I don't think Epilepsy is misunderstood at all.  I think it hasn't been discussed here because it's one of those conditions that can be diagnosed and treated with a variety of drugs and there are surgical options for the most serious cases.  For those who don't respond to medications.  I have a cousin who was diagnosed when she was 6, she's 56 now.  Her seizures are well controlled on medication but she does occasionally experience break through seizures.  She says that happens once or twice a year.  My brother experience seizures from childhood until his mid twenties but I don't know if he had formal diagnosis of epilepsy.  

@lovesrecess  Of course I've had SUDEP all my life. It not something I'm going to dwell upon. We are all going to die sometime and I've always wished to go in my sleep. Who could ask for more? Beats a lengthy illness in Assisted Living or (worse yet) Skilled Care; both of which would take a good chunk out of my finances. I would much rather leave those monies to my family than a medical "community"! 

This has been a life well lived; full and rewarding. I've done everything (and more) than ever anticipated. Family and friends have returned the love unconditionally. Death is something I've never feared; and honestly, feel like I have beat the odds.

Years ago I donated my body to Univeristy of Nebraska Medical Center (UNMC) in Omaha for research by their medical students. Now that I have other health problems,  hopefully they will find something to help other patients (especially Lupus which is a wicked and mysterious health problem for each individual).

My death will hurt my family deeply . . . not me. In the meantime, why worry about it? All legal and financial documents are up-to-date. Nothing else I'm able to do to make it any easier for my loved ones.    

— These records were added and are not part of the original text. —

-- the per-index value both loops install (under Pre_)
-- characterisation of A's loop: a left-to-right sweep of in-place updates
lemma foldA_inv (current original : List Int) (li L : Int) :
    ∀ (k a : Nat) (cur : List Int), a + k = current.length →
      cur.length = current.length →
      (∀ j : Nat, a ≤ j → j < current.length → cur.getD j 0 = current.getD j 0) →
      (let res := (List.range' a k).foldl
          (fun (cur : List Int) (i : Nat) =>
            if (i : Int) ≠ li then
              cur.set i (whileAdd (cur.getD i 0) L (original.getD i 0))
            else cur) cur
       res.length = current.length ∧
       ∀ j : Nat, j < current.length → res.getD j 0 =
         if a ≤ j ∧ (j : Int) ≠ li then whileAdd (current.getD j 0) L (original.getD j 0)
         else cur.getD j 0) := by
  intro k
  induction k with
  | zero =>
    intro a cur ha hlen hsame
    refine ⟨by simpa using hlen, ?_⟩
    intro j hj
    rw [if_neg (by omega)]
    simp [List.range']
  | succ k ih =>
    intro a cur ha hlen hsame
    have halt : a < current.length := by omega
    simp only [List.range'_succ, List.foldl_cons]
    by_cases hli : (a : Int) ≠ li
    · rw [if_pos hli]
      set v := whileAdd (cur.getD a 0) L (original.getD a 0) with hv
      have hlen' : (cur.set a v).length = current.length := by simpa using hlen
      have hsame' : ∀ j : Nat, a + 1 ≤ j → j < current.length →
          (cur.set a v).getD j 0 = current.getD j 0 := by
        intro j hj1 hj2
        rw [List.getD_eq_getElem?_getD, List.getElem?_set_ne (by omega),
          ← List.getD_eq_getElem?_getD]
        exact hsame j (by omega) hj2
      obtain ⟨hl, hres⟩ := ih (a + 1) (cur.set a v) (by omega) hlen' hsame'
      refine ⟨hl, ?_⟩
      intro j hj
      rw [hres j hj]
      by_cases hc1 : a + 1 ≤ j
      · by_cases hc2 : (j : Int) ≠ li
        · rw [if_pos ⟨hc1, hc2⟩, if_pos ⟨by omega, hc2⟩]
        · rw [if_neg (by tauto), if_neg (by tauto)]
          rw [List.getD_eq_getElem?_getD, List.getElem?_set_ne (by omega),
            ← List.getD_eq_getElem?_getD]
      · have hje : j = a ∨ j < a := by omega
        rcases hje with rfl | hlt
        · rw [if_neg (by omega), if_pos ⟨le_refl _, hli⟩]
          rw [List.getD_eq_getElem?_getD, List.getElem?_set_self (by omega)]
          simp only [Option.getD_some]
          rw [hv, hsame j (le_refl _) hj]
        · rw [if_neg (by omega), if_neg (by omega)]
          rw [List.getD_eq_getElem?_getD, List.getElem?_set_ne (by omega),
            ← List.getD_eq_getElem?_getD]
    · rw [if_neg hli]
      obtain ⟨hl, hres⟩ := ih (a + 1) cur (by omega) hlen
        (fun j hj1 hj2 => hsame j (by omega) hj2)
      refine ⟨hl, ?_⟩
      intro j hj
      rw [hres j hj]
      by_cases hc1 : a + 1 ≤ j
      · by_cases hc2 : (j : Int) ≠ li
        · rw [if_pos ⟨hc1, hc2⟩, if_pos ⟨by omega, hc2⟩]
        · rw [if_neg (by tauto), if_neg (by tauto)]
      · have hje : j = a ∨ j < a := by omega
        rcases hje with rfl | hlt
        · rw [if_neg (by omega), if_neg (by tauto)]
        · rw [if_neg (by omega), if_neg (by omega)]

-- characterisation of B's loop over enumerate(zip(current, original))
lemma foldB_inv (current original : List Int) (m : Int) :
    ∀ (k a : Nat) (cur : List Int),
      a + k = min current.length original.length →
      cur.length = current.length →
      (∀ j : Nat, a ≤ j → j < current.length → cur.getD j 0 = current.getD j 0) →
      (let res := (((current.drop a).zip (original.drop a)).zipIdx a).foldl
          (fun (cur : List Int) (p : (Int × Int) × Nat) =>
            if p.1.1 < m then
              cur.set p.2 (p.1.1 + PySem.Int.floordiv (m - p.1.1 + p.1.2 - 1) p.1.2 * p.1.2)
            else cur) cur
       res.length = current.length ∧
       ∀ j : Nat, j < current.length → res.getD j 0 =
         if a ≤ j ∧ j < original.length ∧ current.getD j 0 < m then
           current.getD j 0 + PySem.Int.floordiv (m - current.getD j 0 + original.getD j 0 - 1)
             (original.getD j 0) * (original.getD j 0)
         else cur.getD j 0) := by
  intro k
  induction k with
  | zero =>
    intro a cur ha hlen hsame
    have hz : ((current.drop a).zip (original.drop a)) = [] := by
      apply List.eq_nil_of_length_eq_zero
      rw [List.length_zip, List.length_drop, List.length_drop]
      omega
    rw [hz]
    refine ⟨hlen, ?_⟩
    intro j hj
    rw [if_neg (by omega)]
    rfl
  | succ k ih =>
    intro a cur ha hlen hsame
    have hac : a < current.length := by omega
    have hao : a < original.length := by omega
    have hdc : current.drop a = current[a] :: current.drop (a + 1) :=
      (List.getElem_cons_drop hac).symm
    have hdo : original.drop a = original[a] :: original.drop (a + 1) :=
      (List.getElem_cons_drop hao).symm
    rw [hdc, hdo, List.zip_cons_cons, List.zipIdx_cons, List.foldl_cons]
    have hca : current.getD a 0 = current[a] := List.getD_eq_getElem _ _ hac
    have hoa : original.getD a 0 = original[a] := List.getD_eq_getElem _ _ hao
    by_cases hc : current[a] < m
    · rw [if_pos hc]
      set v := current[a] + PySem.Int.floordiv (m - current[a] + original[a] - 1)
        original[a] * original[a] with hv
      have hlen' : (cur.set a v).length = current.length := by simpa using hlen
      have hsame' : ∀ j : Nat, a + 1 ≤ j → j < current.length →
          (cur.set a v).getD j 0 = current.getD j 0 := by
        intro j hj1 hj2
        rw [List.getD_eq_getElem?_getD, List.getElem?_set_ne (by omega),
          ← List.getD_eq_getElem?_getD]
        exact hsame j (by omega) hj2
      obtain ⟨hl, hres⟩ := ih (a + 1) (cur.set a v) (by omega) hlen' hsame'
      refine ⟨hl, ?_⟩
      intro j hj
      rw [hres j hj]
      by_cases hc1 : a + 1 ≤ j
      · by_cases hc2 : j < original.length ∧ current.getD j 0 < m
        · rw [if_pos ⟨hc1, hc2⟩, if_pos ⟨by omega, hc2⟩]
        · rw [if_neg (by tauto), if_neg (by tauto)]
          rw [List.getD_eq_getElem?_getD, List.getElem?_set_ne (by omega),
            ← List.getD_eq_getElem?_getD]
      · have hje : j = a ∨ j < a := by omega
        rcases hje with rfl | hlt
        · rw [if_neg (by omega), if_pos ⟨le_refl _, hao, by rw [hca]; exact hc⟩]
          rw [List.getD_eq_getElem?_getD, List.getElem?_set_self (by omega)]
          simp only [Option.getD_some]
          rw [hv, hca, hoa]
        · rw [if_neg (by omega), if_neg (by omega)]
          rw [List.getD_eq_getElem?_getD, List.getElem?_set_ne (by omega),
            ← List.getD_eq_getElem?_getD]
    · rw [if_neg hc]
      obtain ⟨hl, hres⟩ := ih (a + 1) cur (by omega) hlen
        (fun j hj1 hj2 => hsame j (by omega) hj2)
      refine ⟨hl, ?_⟩
      intro j hj
      rw [hres j hj]
      by_cases hc1 : a + 1 ≤ j
      · by_cases hc2 : j < original.length ∧ current.getD j 0 < m
        · rw [if_pos ⟨hc1, hc2⟩, if_pos ⟨by omega, hc2⟩]
        · rw [if_neg (by tauto), if_neg (by tauto)]
      · have hje : j = a ∨ j < a := by omega
        rcases hje with rfl | hlt
        · rw [if_neg (by omega), if_neg (by rw [hca]; tauto)]
        · rw [if_neg (by omega), if_neg (by omega)]

-- ===== VERDICT (by name: the statement is the Claim_ definition above) =====
theorem increment_to_largest_spec : Claim_equal_increment_to_largest := by
  unfold Claim_equal_increment_to_largest Spec_increment_to_largest
  intro current original _hdom hpre
  obtain ⟨hne, hcond⟩ := hpre
  obtain ⟨x, t, rfl⟩ : ∃ x t, current = x :: t := by
    cases current with
    | nil => exact absurd rfl hne
    | cons x t => exact ⟨x, t, rfl⟩
  set current := x :: t with hcur
  obtain ⟨hLM, hli0⟩ := L_eq_max x t
  set li := find_index_of_largest current with hlidef
  set M := (PySem.List.max? current (fun y => y)).getD 0 with hM
  have hMmem : M ∈ current := by
    apply PySem.List.max?_mem (key := fun y => y)
    rw [PySem.List.max?_id_cons, hM, PySem.List.max?_id_cons, Option.getD_some]
  rw [← hcur] at hLM
  -- rewrite A into the range' fold
  have hA0 : increment_to_largest current original
      = (PySem.List.pyRange 0 (PySem.List.len current) 1).foldl
          (fun cur i =>
            if i ≠ li then
              PySem.List.pySetD cur i
                (whileAdd (PySem.List.pyGetD cur i 0) (PySem.List.pyGetD current li 0)
                  (PySem.List.pyGetD original i 0))
            else cur) current := rfl
  have hA : increment_to_largest current original
      = (List.range' 0 current.length).foldl
          (fun (cur : List Int) (i : Nat) =>
            if (i : Int) ≠ li then
              cur.set i (whileAdd (cur.getD i 0) M (original.getD i 0))
            else cur) current := by
    rw [hA0, hLM, PySem.List.len_eq, PySem.List.pyRange_one, List.foldl_map]
    rw [show ((current.length : Int) - 0).toNat = current.length by omega,
      List.range_eq_range']
    apply PySem.List.foldl_congr_mem
    intro acc i _hi
    have h0 : (0 : Int) + (i : Int) = (i : Int) := by ring
    rw [h0]
    by_cases hil : (i : Int) ≠ li
    · rw [if_pos hil, if_pos hil, PySem.List.pyGetD_natCast, PySem.List.pyGetD_natCast,
        PySem.List.pySetD_natCast]
    · rw [if_neg hil, if_neg hil]
  -- rewrite B into the zipIdx fold
  have hB0 : increment_to_largest_alt current original
      = ((current.zip original).zipIdx).foldl
          (fun cur p =>
            if p.1.1 < M then
              PySem.List.pySetD cur (p.2 : Int)
                (p.1.1 + PySem.Int.floordiv (M - p.1.1 + p.1.2 - 1) p.1.2 * p.1.2)
            else cur) current := rfl
  have hB : increment_to_largest_alt current original
      = ((current.zip original).zipIdx).foldl
          (fun (cur : List Int) (p : (Int × Int) × Nat) =>
            if p.1.1 < M then
              cur.set p.2 (p.1.1 + PySem.Int.floordiv (M - p.1.1 + p.1.2 - 1) p.1.2 * p.1.2)
            else cur) current := by
    rw [hB0]
    apply PySem.List.foldl_congr_mem
    intro acc p _hp
    by_cases hc : p.1.1 < M
    · rw [if_pos hc, if_pos hc, PySem.List.pySetD_natCast]
    · rw [if_neg hc, if_neg hc]
  obtain ⟨hAl, hAres⟩ := foldA_inv current original li M current.length 0 current
    (by omega) rfl (fun _ _ _ => rfl)
  obtain ⟨hBl, hBres⟩ := foldB_inv current original M (min current.length original.length) 0
    current (by omega) rfl (fun _ _ _ => rfl)
  rw [List.drop_zero, List.drop_zero] at hBres hBl
  rw [hA, hB]
  apply List.ext_getElem (by omega)
  intro j hj1 hj2
  have hj : j < current.length := by omega
  have hgA : ((List.range' 0 current.length).foldl _ current).getD j 0 = _ := hAres j hj
  have hgB := hBres j hj
  rw [List.getD_eq_getElem _ _ hj1] at hgA
  rw [List.getD_eq_getElem _ _ hj2] at hgB
  rw [hgA, hgB]
  -- pointwise comparison
  by_cases hc : current.getD j 0 < M
  · obtain ⟨hjo, hopos⟩ := hcond j hj ⟨M, hMmem, hc⟩
    have hjli : (j : Int) ≠ li := by
      intro he
      rw [← he, PySem.List.pyGetD_natCast] at hLM
      omega
    rw [if_pos ⟨by omega, hjli⟩, if_pos ⟨by omega, hjo, hc⟩]
    exact whileAdd_eq_ceil M (original.getD j 0) hopos (M - current.getD j 0).toNat
      (current.getD j 0) (le_refl _) hc
  · have hwa : whileAdd (current.getD j 0) M (original.getD j 0) = current.getD j 0 :=
      whileAdd_of_stop _ _ _ (by tauto)
    by_cases hjli : (j : Int) ≠ li
    · rw [if_pos ⟨by omega, hjli⟩, hwa, if_neg (fun hcon => hc hcon.2.2)]
    · rw [if_neg (by tauto), if_neg (fun hcon => hc hcon.2.2)]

I DO believe, as an epileptic, that this disease is misunderstood. If doctors understood it, they'd be able to "cure" it, they can't. Many doctors have opinions of why you have epilepsy, but they don't know. Stress doesn't give you epilepsy. If that were the case, ppl would quit their stressful jobs/situations and be seizure-free. Many times, as you get older, seizures become less and less. Also, you wouldn't have to take medication.

I've been to many hospitals, seen the head neurologists and can truly say that NO doctor knows the reason. The only "cure" is medicine and sometimes, if you're lucky, time. I'm not willing to take the chance on my growing out of it, so rely on medicine.